Re: [RFC PATCH v3 0/3] acpi: Introduce prepare_remove device operation
From: Jiang Liu
Date: Fri Dec 07 2012 - 00:57:43 EST
On 2012-12-7 10:57, Toshi Kani wrote:
> On Fri, 2012-12-07 at 00:40 +0800, Jiang Liu wrote:
>> On 12/04/2012 08:10 AM, Toshi Kani wrote:
>>> On Mon, 2012-12-03 at 12:25 +0800, Hanjun Guo wrote:
>>>> On 2012/11/30 6:27, Toshi Kani wrote:
>>>>> On Thu, 2012-11-29 at 12:48 +0800, Hanjun Guo wrote:
>>>>>> On 2012/11/29 2:41, Toshi Kani wrote:
>>>>>>> On Wed, 2012-11-28 at 19:05 +0800, Hanjun Guo wrote:
>>>>>>>> On 2012/11/24 1:50, Vasilis Liaskovitis wrote:
>>>>>>>> As you may know, the ACPI based hotplug framework we are working on already addressed
>>>>>>>> this problem, and the way we slove this problem is a bit like yours.
>>>>>>>>
>>>>>>>> We introduce hp_ops in struct acpi_device_ops:
>>>>>>>> struct acpi_device_ops {
>>>>>>>> acpi_op_add add;
>>>>>>>> acpi_op_remove remove;
>>>>>>>> acpi_op_start start;
>>>>>>>> acpi_op_bind bind;
>>>>>>>> acpi_op_unbind unbind;
>>>>>>>> acpi_op_notify notify;
>>>>>>>> #ifdef CONFIG_ACPI_HOTPLUG
>>>>>>>> struct acpihp_dev_ops *hp_ops;
>>>>>>>> #endif /* CONFIG_ACPI_HOTPLUG */
>>>>>>>> };
>>>>>>>>
>>>>>>>> in hp_ops, we divide the prepare_remove into six small steps, that is:
>>>>>>>> 1) pre_release(): optional step to mark device going to be removed/busy
>>>>>>>> 2) release(): reclaim device from running system
>>>>>>>> 3) post_release(): rollback if cancelled by user or error happened
>>>>>>>> 4) pre_unconfigure(): optional step to solve possible dependency issue
>>>>>>>> 5) unconfigure(): remove devices from running system
>>>>>>>> 6) post_unconfigure(): free resources used by devices
>>>>>>>>
>>>>>>>> In this way, we can easily rollback if error happens.

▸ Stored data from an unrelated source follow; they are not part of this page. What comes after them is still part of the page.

-- pv_equiv track=rewrite | github.com/Wonji1/coding-test | coupang3.py | solution
-- ===== SOURCE A (Python) =====
-- def solution(k,score):
--     answer = 0
--     dic ={}
--     cnt = 0
--     for i in range(1, len(score)):
--         gap = score[i-1] - score[i]
--         if gap not in dic.keys():
--             dic[gap] = [1,0,i]
--         else:
--             if dic[gap][2] +1 == i:
--                 dic[gap][1] +=1
--                 dic[gap][2] = i
--                 cnt +=1
--             dic[gap][0] += 1
--     for d in dic:
--         if dic[d][0] >= k:
--             answer = answer + dic[d][0] *2 - cnt
--         else:
--             answer += dic[d][1]
--     return len(score) - answer
-- ===== SOURCE B (Python) =====
-- def solution(k, score):
--     # Pass 1: group the positions i (1..len-1) by their gap value.
--     groups = {}
--     for i in range(1, len(score)):
--         gap = score[i - 1] - score[i]
--         groups.setdefault(gap, []).append(i)
--     # Pass 2: per gap, its occurrence count and the length of the initial
--     # run of consecutive positions; cnt is the global total of runs.
--     stats = []
--     cnt = 0
--     for idxs in groups.values():
--         a = 0
--         while a + 1 < len(idxs) and idxs[a + 1] == idxs[a] + 1:
--             a += 1
--         stats.append((len(idxs), a))
--         cnt += a
--     # Pass 3: score each gap.
--     answer = 0
--     for c, a in stats:
--         answer += c * 2 - cnt if c >= k else a
--     return len(score) - answer
-- ===== Notes on version B (the rewrite author's own statement) =====
-- stated objective: alternative
-- what changed: A interleaves grouping, adjacency tracking and a [count,adj,last] triple per gap in one stateful loop; B first groups positions by gap into index lists in one pass, then derives each gap's count and initial consecutive-run length in a second pass, then scores in a third.
import Mathlib
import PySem

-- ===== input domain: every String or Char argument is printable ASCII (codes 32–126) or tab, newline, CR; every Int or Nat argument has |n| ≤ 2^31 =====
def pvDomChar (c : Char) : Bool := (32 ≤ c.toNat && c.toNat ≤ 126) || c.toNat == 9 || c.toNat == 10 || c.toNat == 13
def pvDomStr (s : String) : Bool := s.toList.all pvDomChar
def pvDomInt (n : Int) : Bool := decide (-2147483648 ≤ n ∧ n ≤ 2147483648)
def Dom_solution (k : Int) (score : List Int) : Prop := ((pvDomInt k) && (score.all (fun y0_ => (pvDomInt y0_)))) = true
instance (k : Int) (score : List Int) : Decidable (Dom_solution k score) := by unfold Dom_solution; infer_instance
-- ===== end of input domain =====

-- B splits A's interleaved grouping/adjacency loop into separate passes: group positions by gap,
-- then compute per-gap counts and initial-run lengths, then score; same results, objective: alternative.

-- ===== PORT A =====
-- all indices i, i-1 lie in range, so pyGetD with default 0 is exact (Python never raises here)
def solution (k : Int) (score : List Int) : Int :=
  let st := (PySem.List.pyRange 1 (score.length : Int) 1).foldl
    (fun (st : PySem.Dict Int (Int × Int × Int) × Int) i =>
      let gap := PySem.List.pyGetD score (i - 1) 0 - PySem.List.pyGetD score i 0
      match st.1.get? gap with
      | none => (st.1.insert gap ((1 : Int), (0 : Int), i), st.2)
      | some v =>
        if v.2.2 + 1 = i then
          (st.1.insert gap (v.1 + 1, v.2.1 + 1, i), st.2 + 1)
        else
          (st.1.insert gap (v.1 + 1, v.2.1, v.2.2), st.2))
    (PySem.Dict.empty, 0)
  let answer := st.1.items.foldl
    (fun ans p => if p.2.1 ≥ k then ans + p.2.1 * 2 - st.2 else ans + p.2.2.1) 0
  (score.length : Int) - answer

-- ===== PORT B =====
-- the 'while a+1 < len(idxs) and idxs[a+1] == idxs[a]+1: a += 1' loop of Source B
def prefRun : List Int → Int
  | x :: y :: rest => if y = x + 1 then prefRun (y :: rest) + 1 else 0
  | _ => 0

def solution_alt (k : Int) (score : List Int) : Int :=
  let groups := (PySem.List.pyRange 1 (score.length : Int) 1).foldl
    (fun (g : PySem.Dict Int (List Int)) i =>
      let gap := PySem.List.pyGetD score (i - 1) 0 - PySem.List.pyGetD score i 0
      g.modify gap [] (fun l => l ++ [i]))
    PySem.Dict.empty
  let st := groups.values.foldl
    (fun (st : List (Int × Int) × Int) idxs =>
      let a := prefRun idxs
      (st.1 ++ [((idxs.length : Int), a)], st.2 + a)) ([], 0)
  let answer := st.1.foldl
    (fun ans p => if p.1 ≥ k then ans + p.1 * 2 - st.2 else ans + p.2) 0
  (score.length : Int) - answer

-- ===== PRECONDITION & SPEC =====
def Spec_solution (k : Int) (score : List Int) (out : Int) : Prop := out = solution_alt k score
instance (k : Int) (score : List Int) (out : Int) : Decidable (Spec_solution k score out) := by unfold Spec_solution; infer_instance

-- ===== CLAIM (what is proved, stated in full; the proofs are below) =====
def Claim_equal_solution : Prop := ∀ (k : Int) (score : List Int), Dom_solution k score → Spec_solution k score (solution k score)

-- ===== LEMMAS AND PROOFS =====

-- A's per-gap triple [count, adj, last] as a function of B's per-gap index list
def lastIdx (l : List Int) : Int := l.headD 0 + prefRun l
def phi (l : List Int) : Int × Int × Int := ((l.length : Int), prefRun l, lastIdx l)

-- the loop bodies of A's first loop and B's first pass, abstracted over the gap function
def stepA (key : Int → Int) (st : PySem.Dict Int (Int × Int × Int) × Int) (i : Int) :
    PySem.Dict Int (Int × Int × Int) × Int :=
  match st.1.get? (key i) with
  | none => (st.1.insert (key i) ((1 : Int), (0 : Int), i), st.2)
  | some v =>
    if v.2.2 + 1 = i then
      (st.1.insert (key i) (v.1 + 1, v.2.1 + 1, i), st.2 + 1)
    else
      (st.1.insert (key i) (v.1 + 1, v.2.1, v.2.2), st.2)

def stepB (key : Int → Int) (g : PySem.Dict Int (List Int)) (i : Int) : PySem.Dict Int (List Int) :=
  g.modify (key i) [] (fun l => l ++ [i])

@[simp] lemma prefRun_nil : prefRun [] = 0 := rfl
@[simp] lemma prefRun_single (x : Int) : prefRun [x] = 0 := rfl
lemma prefRun_cons_cons (x y : Int) (rest : List Int) :
    prefRun (x :: y :: rest) = if y = x + 1 then prefRun (y :: rest) + 1 else 0 := rfl

lemma headD_append_ne (l : List Int) (t : List Int) (d : Int) (h : l ≠ []) :
    (l ++ t).headD d = l.headD d := by
  cases l with
  | nil => exact absurd rfl h
  | cons a l' => rfl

>>>>>>>> How do you think of this solution, any suggestion ? I think we can achieve
>>>>>>>> a better way for sharing ideas. :)
>>>>>>>
>>>>>>> Yes, sharing idea is good. :) I do not know if we need all 6 steps (I
>>>>>>> have not looked at all your changes yet..), but in my mind, a hot-plug
>>>>>>> operation should be composed with the following 3 phases.
>>>>>>
>>>>>> Good idea ! we also implement a hot-plug operation in 3 phases:
>>>>>> 1) acpihp_drv_pre_execute
>>>>>> 2) acpihp_drv_execute
>>>>>> 3) acpihp_drv_post_execute
>>>>>> you may refer to :
>>>>>> https://lkml.org/lkml/2012/11/4/79
>>>>>
>>>>> Great. Yes, I will take a look.
>>>>
>>>> Thanks, any comments are welcomed :)
>>>
>>> If I read the code right, the framework calls ACPI drivers differently
>>> at boot-time and hot-add as follows. That is, the new entry points are
>>> called at hot-add only, but .add() is called at both cases. This
>>> requires .add() to work differently.
>>>
>>> Boot : .add()
>>> Hot-Add : .add(), .pre_configure(), configure(), etc.
>>>
>>> I think the boot-time and hot-add initialization should be done
>>> consistently. While there is difficulty with the current boot sequence,
>>> the framework should be designed to allow them consistent, not make them
>>> diverged.
>> Hi Toshi,
>> We have separated hotplug operations from driver binding/unbinding interface
>> due to following considerations.
>> 1) Physical CPU and memory devices are initialized/used before the ACPI subsystem
>> is initialized. So under normal case, .add() of processor and acpi_memhotplug only
>> figures out information about device already in working state instead of starting
>> the device.
>
> I agree that the current boot sequence is not very hot-plug friendly...
>
>> 2) It's impossible to rmmod the processor and acpi_memhotplug driver at runtime
>> if .remove() of CPU and memory drivers do really remove the CPU/memory device
>> from the system. And the ACPI processor driver also implements CPU PM funcitonality
>> other than hotplug.
>
> Agreed.
>
>> And recently Rafael has mentioned that he has a long term view to get rid of the
>> concept of "ACPI device". If that happens, we could easily move the hotplug
>> logic from ACPI device drivers into the hotplug framework if the hotplug logic
>> is separated from the .add()/.remove() callbacks. Actually we could even move all
>> hotplug only logic into the hotplug framework and don't rely on any ACPI device
>> driver any more. So we could get rid of all these messy things. We could achieve
>> that by:
>> 1) moving code shared by ACPI device drivers and the hotplug framework into the core.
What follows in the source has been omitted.